* **Instructions to follow**
Search each line of the data for the word "exact"; copy every line where it is found.
== Exercise data
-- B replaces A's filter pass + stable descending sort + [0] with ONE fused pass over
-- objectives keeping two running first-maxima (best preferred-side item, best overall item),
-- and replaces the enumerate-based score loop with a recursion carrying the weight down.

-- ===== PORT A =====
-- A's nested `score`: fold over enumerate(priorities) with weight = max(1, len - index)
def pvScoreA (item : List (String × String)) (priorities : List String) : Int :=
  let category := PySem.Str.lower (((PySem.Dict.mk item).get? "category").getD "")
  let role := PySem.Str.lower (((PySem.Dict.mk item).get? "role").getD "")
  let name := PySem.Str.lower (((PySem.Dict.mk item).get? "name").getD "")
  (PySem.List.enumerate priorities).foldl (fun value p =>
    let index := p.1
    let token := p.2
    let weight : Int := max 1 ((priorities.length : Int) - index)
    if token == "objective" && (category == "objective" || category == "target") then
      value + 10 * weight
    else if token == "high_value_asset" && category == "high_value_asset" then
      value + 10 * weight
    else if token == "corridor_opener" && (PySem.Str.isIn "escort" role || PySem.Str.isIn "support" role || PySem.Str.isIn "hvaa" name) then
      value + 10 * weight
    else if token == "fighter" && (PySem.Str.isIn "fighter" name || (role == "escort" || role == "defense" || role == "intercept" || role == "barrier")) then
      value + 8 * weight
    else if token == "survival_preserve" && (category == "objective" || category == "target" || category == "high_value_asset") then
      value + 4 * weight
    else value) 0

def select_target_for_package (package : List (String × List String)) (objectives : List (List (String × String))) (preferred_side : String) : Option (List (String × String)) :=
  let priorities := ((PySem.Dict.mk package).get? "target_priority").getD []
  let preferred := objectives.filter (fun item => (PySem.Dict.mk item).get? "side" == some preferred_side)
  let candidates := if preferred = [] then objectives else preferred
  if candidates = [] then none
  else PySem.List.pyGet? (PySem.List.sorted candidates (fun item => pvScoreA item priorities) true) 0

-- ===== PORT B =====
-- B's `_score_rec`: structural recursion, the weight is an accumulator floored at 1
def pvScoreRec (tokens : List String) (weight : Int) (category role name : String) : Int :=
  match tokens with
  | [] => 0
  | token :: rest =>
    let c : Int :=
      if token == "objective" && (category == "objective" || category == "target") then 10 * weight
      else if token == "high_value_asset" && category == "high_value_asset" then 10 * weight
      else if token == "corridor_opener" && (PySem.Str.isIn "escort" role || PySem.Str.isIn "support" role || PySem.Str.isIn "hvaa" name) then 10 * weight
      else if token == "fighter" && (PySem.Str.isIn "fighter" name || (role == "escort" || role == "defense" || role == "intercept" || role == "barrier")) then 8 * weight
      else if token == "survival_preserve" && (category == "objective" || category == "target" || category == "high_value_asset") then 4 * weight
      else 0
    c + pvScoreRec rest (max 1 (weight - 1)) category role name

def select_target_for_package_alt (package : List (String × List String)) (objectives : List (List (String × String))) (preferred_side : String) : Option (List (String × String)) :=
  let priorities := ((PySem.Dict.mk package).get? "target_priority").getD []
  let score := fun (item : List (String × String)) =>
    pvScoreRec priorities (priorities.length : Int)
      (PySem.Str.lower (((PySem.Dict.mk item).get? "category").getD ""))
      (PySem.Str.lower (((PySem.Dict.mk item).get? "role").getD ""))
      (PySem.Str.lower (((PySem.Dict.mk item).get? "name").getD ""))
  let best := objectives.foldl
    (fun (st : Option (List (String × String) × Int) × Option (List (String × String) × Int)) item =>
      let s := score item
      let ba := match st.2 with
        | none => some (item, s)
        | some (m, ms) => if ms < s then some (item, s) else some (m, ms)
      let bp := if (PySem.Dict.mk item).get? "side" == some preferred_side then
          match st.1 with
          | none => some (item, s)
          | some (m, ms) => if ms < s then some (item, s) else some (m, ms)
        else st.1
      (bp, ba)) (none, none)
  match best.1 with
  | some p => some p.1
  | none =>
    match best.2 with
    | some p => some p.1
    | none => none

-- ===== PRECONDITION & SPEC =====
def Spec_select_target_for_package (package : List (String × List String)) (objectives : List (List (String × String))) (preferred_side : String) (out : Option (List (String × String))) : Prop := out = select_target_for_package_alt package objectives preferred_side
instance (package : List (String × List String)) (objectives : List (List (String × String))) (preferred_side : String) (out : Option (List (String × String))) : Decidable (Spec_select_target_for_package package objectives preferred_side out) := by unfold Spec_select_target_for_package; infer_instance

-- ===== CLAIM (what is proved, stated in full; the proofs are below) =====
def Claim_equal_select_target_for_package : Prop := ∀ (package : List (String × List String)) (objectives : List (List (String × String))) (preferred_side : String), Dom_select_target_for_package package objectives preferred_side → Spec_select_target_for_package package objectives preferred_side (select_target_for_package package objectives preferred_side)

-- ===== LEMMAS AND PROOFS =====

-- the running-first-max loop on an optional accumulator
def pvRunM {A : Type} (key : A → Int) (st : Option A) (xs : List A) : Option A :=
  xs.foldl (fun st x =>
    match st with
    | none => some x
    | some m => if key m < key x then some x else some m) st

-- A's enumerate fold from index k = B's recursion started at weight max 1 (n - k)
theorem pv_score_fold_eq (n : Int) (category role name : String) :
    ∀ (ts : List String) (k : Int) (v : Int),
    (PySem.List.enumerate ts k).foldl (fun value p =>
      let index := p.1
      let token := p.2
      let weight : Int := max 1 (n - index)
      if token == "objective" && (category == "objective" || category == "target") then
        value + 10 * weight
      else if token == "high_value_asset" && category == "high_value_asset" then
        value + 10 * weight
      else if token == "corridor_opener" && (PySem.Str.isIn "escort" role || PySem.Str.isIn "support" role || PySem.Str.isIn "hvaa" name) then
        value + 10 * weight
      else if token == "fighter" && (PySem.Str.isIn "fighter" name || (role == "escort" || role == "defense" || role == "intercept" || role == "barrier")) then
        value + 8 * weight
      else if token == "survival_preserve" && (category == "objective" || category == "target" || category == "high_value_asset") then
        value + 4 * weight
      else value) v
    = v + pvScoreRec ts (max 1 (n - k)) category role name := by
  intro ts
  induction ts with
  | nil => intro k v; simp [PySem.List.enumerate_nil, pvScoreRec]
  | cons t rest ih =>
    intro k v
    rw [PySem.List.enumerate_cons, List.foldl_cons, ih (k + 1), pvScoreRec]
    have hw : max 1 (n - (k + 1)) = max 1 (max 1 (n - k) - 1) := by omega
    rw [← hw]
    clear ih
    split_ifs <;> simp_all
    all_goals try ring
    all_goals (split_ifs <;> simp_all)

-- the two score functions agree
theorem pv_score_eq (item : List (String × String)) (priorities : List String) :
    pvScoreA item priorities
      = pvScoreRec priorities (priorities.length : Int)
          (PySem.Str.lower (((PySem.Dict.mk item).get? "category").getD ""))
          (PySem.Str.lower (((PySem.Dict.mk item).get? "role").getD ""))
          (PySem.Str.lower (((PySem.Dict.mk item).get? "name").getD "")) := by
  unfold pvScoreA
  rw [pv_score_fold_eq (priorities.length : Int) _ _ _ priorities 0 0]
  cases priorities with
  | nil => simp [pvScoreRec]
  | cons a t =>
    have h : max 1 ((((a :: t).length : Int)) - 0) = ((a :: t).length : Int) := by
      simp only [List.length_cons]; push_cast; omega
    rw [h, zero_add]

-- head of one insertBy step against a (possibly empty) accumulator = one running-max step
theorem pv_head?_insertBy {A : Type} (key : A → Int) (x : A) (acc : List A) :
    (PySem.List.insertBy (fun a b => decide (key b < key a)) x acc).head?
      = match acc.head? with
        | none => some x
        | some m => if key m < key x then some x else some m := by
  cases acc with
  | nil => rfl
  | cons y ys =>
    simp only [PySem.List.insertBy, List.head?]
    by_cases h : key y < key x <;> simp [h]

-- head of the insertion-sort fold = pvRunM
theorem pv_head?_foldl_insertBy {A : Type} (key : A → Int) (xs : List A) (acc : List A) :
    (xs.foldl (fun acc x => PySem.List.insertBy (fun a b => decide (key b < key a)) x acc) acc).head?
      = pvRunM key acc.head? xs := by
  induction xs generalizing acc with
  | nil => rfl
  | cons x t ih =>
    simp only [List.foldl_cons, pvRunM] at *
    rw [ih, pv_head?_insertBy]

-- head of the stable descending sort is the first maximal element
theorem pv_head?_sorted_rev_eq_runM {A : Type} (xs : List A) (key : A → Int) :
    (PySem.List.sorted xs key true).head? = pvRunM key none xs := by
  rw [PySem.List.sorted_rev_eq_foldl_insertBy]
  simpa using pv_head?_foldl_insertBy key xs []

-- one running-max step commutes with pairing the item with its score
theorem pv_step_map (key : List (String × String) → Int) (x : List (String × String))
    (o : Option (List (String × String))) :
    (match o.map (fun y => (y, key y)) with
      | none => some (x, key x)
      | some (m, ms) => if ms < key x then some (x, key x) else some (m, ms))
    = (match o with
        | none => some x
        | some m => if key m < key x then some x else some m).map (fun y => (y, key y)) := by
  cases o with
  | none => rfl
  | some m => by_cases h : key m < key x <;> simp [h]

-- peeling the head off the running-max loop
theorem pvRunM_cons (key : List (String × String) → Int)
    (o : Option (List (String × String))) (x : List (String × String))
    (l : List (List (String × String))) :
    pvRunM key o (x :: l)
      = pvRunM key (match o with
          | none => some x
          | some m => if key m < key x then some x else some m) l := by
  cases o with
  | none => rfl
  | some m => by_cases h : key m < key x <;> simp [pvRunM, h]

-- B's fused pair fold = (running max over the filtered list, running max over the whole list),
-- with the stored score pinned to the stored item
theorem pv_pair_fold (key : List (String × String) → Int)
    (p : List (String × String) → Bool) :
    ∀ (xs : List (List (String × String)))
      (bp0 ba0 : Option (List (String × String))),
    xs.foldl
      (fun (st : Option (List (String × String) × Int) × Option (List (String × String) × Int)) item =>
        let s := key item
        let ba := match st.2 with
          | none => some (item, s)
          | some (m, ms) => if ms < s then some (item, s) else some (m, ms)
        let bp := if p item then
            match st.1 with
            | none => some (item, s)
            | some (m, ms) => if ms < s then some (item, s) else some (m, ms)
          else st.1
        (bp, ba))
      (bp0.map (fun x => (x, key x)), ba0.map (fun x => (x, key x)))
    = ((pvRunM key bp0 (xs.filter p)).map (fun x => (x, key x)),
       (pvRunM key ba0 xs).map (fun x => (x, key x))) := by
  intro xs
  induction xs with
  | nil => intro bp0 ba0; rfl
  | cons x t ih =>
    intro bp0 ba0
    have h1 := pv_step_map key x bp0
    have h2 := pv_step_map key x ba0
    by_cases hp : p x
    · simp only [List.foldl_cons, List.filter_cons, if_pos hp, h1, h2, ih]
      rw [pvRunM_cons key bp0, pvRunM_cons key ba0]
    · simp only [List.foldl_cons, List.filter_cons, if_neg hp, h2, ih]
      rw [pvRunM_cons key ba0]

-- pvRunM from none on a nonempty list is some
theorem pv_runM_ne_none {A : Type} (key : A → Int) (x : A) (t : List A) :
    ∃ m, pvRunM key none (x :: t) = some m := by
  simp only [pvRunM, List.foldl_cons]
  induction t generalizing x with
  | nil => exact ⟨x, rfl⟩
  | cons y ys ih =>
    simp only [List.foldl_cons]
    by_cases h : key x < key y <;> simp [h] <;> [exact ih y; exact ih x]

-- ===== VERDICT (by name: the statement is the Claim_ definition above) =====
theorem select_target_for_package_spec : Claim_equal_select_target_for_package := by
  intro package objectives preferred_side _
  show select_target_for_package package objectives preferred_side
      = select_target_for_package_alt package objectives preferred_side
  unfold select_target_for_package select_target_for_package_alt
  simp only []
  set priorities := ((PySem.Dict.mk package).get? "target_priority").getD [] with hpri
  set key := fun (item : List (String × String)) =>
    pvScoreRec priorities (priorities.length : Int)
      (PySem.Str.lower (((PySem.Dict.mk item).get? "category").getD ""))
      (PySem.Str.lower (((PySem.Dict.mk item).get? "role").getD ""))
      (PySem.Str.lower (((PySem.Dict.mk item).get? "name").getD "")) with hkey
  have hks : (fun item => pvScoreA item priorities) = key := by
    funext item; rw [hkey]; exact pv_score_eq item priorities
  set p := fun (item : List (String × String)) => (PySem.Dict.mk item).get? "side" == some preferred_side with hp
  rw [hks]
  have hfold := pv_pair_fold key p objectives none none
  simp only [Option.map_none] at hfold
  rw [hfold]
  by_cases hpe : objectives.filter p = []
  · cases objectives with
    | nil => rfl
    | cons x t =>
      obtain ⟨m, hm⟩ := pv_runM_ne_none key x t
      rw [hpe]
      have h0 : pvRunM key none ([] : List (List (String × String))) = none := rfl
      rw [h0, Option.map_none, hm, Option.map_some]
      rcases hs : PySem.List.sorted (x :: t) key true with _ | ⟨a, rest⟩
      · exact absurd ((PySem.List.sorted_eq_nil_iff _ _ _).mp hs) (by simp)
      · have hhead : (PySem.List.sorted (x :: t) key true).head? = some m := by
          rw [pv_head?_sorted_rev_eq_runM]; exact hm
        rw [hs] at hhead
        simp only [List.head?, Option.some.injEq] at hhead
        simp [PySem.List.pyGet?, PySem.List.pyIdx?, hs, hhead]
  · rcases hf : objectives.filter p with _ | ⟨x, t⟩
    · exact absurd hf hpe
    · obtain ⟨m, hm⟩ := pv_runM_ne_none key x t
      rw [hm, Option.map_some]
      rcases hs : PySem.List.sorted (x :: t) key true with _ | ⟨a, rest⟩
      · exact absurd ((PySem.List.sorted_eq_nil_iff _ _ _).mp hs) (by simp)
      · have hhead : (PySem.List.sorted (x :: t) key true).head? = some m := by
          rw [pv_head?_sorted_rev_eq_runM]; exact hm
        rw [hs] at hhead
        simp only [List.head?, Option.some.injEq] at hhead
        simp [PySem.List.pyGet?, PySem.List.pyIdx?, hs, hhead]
====
== Exercise data
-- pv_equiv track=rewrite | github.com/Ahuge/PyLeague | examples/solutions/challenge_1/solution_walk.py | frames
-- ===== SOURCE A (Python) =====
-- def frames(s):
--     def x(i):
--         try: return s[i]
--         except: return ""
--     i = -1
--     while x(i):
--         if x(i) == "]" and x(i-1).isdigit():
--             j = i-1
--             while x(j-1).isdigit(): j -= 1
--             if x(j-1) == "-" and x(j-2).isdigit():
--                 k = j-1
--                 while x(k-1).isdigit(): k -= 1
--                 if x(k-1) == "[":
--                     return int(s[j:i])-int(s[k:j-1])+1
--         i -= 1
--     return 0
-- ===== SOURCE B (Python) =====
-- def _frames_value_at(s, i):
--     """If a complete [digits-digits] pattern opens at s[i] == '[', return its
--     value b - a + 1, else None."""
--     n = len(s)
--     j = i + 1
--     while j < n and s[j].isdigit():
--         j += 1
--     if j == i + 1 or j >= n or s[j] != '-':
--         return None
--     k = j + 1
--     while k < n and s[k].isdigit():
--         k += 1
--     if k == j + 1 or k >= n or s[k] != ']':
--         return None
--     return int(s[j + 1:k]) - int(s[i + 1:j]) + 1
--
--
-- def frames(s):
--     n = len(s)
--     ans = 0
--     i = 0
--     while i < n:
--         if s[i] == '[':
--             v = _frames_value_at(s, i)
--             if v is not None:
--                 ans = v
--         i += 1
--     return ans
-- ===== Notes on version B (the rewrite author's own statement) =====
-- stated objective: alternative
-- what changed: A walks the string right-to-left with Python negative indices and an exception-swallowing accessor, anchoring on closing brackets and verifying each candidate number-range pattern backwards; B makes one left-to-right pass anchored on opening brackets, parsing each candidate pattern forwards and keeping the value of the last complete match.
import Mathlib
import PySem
====
* **Solution below**
  | nil => exact ⟨x, rfl⟩
    by_cases h : key x < key y <;> simp [h] <;> [exact ih y; exact ih x]
    funext item; rw [hkey]; exact pv_score_eq item priorities
      · exact absurd ((PySem.List.sorted_eq_nil_iff _ _ _).mp hs) (by simp)
          rw [pv_head?_sorted_rev_eq_runM]; exact hm
    · exact absurd hf hpe
      · exact absurd ((PySem.List.sorted_eq_nil_iff _ _ _).mp hs) (by simp)
          rw [pv_head?_sorted_rev_eq_runM]; exact hm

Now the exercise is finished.